-- loop body of B's single orbit-scan loop over the pairs
def pvBScanStep (alpha : List Int)
    (st : List ((Int × Int) × Option (Int × Int)) × PySem.Set (Int × Int)) (p : Int × Int) :
    List ((Int × Int) × Option (Int × Int)) × PySem.Set (Int × Int) :=
  if PySem.Set.contains st.2 p then st
  else
    let ai := PySem.List.pyGetD alpha p.1 0
    let aj := PySem.List.pyGetD alpha p.2 0
    let u := min aj ai
    let v := max aj ai
    if (u, v) = p then (st.1 ++ [(p, none)], PySem.Set.add st.2 p)
    else (st.1 ++ [(p, some (aj, ai))], PySem.Set.add (PySem.Set.add st.2 p) (u, v))

-- B's 'orient': a fresh copy of T with the arc (and its linked arc) oriented by val
def pvBOrient (T : List (List Int)) (arc : (Int × Int) × Option (Int × Int)) (val : Int) :
    List (List Int) :=
  let U := if val ≠ 0 then pySetCell T arc.1.1 arc.1.2 else pySetCell T arc.1.2 arc.1.1
  match arc.2 with
  | none => U
  | some ab => if val ≠ 0 then pySetCell U ab.1 ab.2 else pySetCell U ab.2 ab.1

-- B's 'dfs(k, T)': arc k is branched on (val 0 before val 1), recursing down to arc 0
def pvBDfs (arcs : List ((Int × Int) × Option (Int × Int))) (k : Int) (T : List (List Int)) :
    List (List (List Int)) :=
  if h : k < 0 then [T]
  else
    pvBDfs arcs (k - 1) (pvBOrient T (PySem.List.pyGetD arcs k ((0, 0), none)) 0) ++
    pvBDfs arcs (k - 1) (pvBOrient T (PySem.List.pyGetD arcs k ((0, 0), none)) 1)
termination_by (k + 1).toNat
decreasing_by all_goals (simp_wf; omega)

def build_self_converse_tournaments_alt (n : Int) (alpha : List Int) :
    List (List (List Int)) × Int :=
  let free_arcs := ((pvBPairs n).foldl (pvBScanStep alpha) ([], [])).1
  let num_free : Int := PySem.List.len free_arcs
  let T0 : List (List Int) := List.replicate n.toNat (List.replicate n.toNat 0)
  (pvBDfs free_arcs (num_free - 1) T0, num_free)

-- ===== PRECONDITION & SPEC =====
-- Exactly the inputs on which the Python A returns: for n ≥ 2 it reads alpha[0..n-1]
-- (IndexError if alpha is shorter) and writes T at the alpha values of every scanned pair
-- (IndexError unless each such value is in [-n, n)); for n ≤ 1 there is no pair and no read.
def Pre_build_self_converse_tournaments (n : Int) (alpha : List Int) : Prop :=
  n ≤ 1 ∨ (n ≤ (alpha.length : Int) ∧ ∀ v ∈ alpha.take n.toNat, -n ≤ v ∧ v < n)
instance (n : Int) (alpha : List Int) : Decidable (Pre_build_self_converse_tournaments n alpha) := by
  unfold Pre_build_self_converse_tournaments; infer_instance

def pvWitness_build_self_converse_tournaments : Int × List Int := (3, [2, 1, 0])

def Spec_build_self_converse_tournaments (n : Int) (alpha : List Int) (out : List (List (List Int)) × Int) : Prop := out = build_self_converse_tournaments_alt n alpha
instance (n : Int) (alpha : List Int) (out : List (List (List Int)) × Int) : Decidable (Spec_build_self_converse_tournaments n alpha out) := by unfold Spec_build_self_converse_tournaments; infer_instance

▬▬▬▬▬▬

● **What you are asked to do**
Everything from the first line of the data through the line containing "n ≤ 1 ∨ (n ≤ (alpha.length" should be echoed exactly. Add nothing.

● **Output of the task**
-- loop body of B's single orbit-scan loop over the pairs
def pvBScanStep (alpha : List Int)
    (st : List ((Int × Int) × Option (Int × Int)) × PySem.Set (Int × Int)) (p : Int × Int) :
    List ((Int × Int) × Option (Int × Int)) × PySem.Set (Int × Int) :=
  if PySem.Set.contains st.2 p then st
  else
    let ai := PySem.List.pyGetD alpha p.1 0
    let aj := PySem.List.pyGetD alpha p.2 0
    let u := min aj ai
    let v := max aj ai
    if (u, v) = p then (st.1 ++ [(p, none)], PySem.Set.add st.2 p)
    else (st.1 ++ [(p, some (aj, ai))], PySem.Set.add (PySem.Set.add st.2 p) (u, v))

-- B's 'orient': a fresh copy of T with the arc (and its linked arc) oriented by val
def pvBOrient (T : List (List Int)) (arc : (Int × Int) × Option (Int × Int)) (val : Int) :
    List (List Int) :=
  let U := if val ≠ 0 then pySetCell T arc.1.1 arc.1.2 else pySetCell T arc.1.2 arc.1.1
  match arc.2 with
  | none => U
  | some ab => if val ≠ 0 then pySetCell U ab.1 ab.2 else pySetCell U ab.2 ab.1

-- B's 'dfs(k, T)': arc k is branched on (val 0 before val 1), recursing down to arc 0
def pvBDfs (arcs : List ((Int × Int) × Option (Int × Int))) (k : Int) (T : List (List Int)) :
    List (List (List Int)) :=
  if h : k < 0 then [T]
  else
    pvBDfs arcs (k - 1) (pvBOrient T (PySem.List.pyGetD arcs k ((0, 0), none)) 0) ++
    pvBDfs arcs (k - 1) (pvBOrient T (PySem.List.pyGetD arcs k ((0, 0), none)) 1)
termination_by (k + 1).toNat
decreasing_by all_goals (simp_wf; omega)

def build_self_converse_tournaments_alt (n : Int) (alpha : List Int) :
    List (List (List Int)) × Int :=
  let free_arcs := ((pvBPairs n).foldl (pvBScanStep alpha) ([], [])).1
  let num_free : Int := PySem.List.len free_arcs
  let T0 : List (List Int) := List.replicate n.toNat (List.replicate n.toNat 0)
  (pvBDfs free_arcs (num_free - 1) T0, num_free)

-- ===== PRECONDITION & SPEC =====
-- Exactly the inputs on which the Python A returns: for n ≥ 2 it reads alpha[0..n-1]
-- (IndexError if alpha is shorter) and writes T at the alpha values of every scanned pair
-- (IndexError unless each such value is in [-n, n)); for n ≤ 1 there is no pair and no read.
def Pre_build_self_converse_tournaments (n : Int) (alpha : List Int) : Prop :=
  n ≤ 1 ∨ (n ≤ (alpha.length : Int) ∧ ∀ v ∈ alpha.take n.toNat, -n ≤ v ∧ v < n)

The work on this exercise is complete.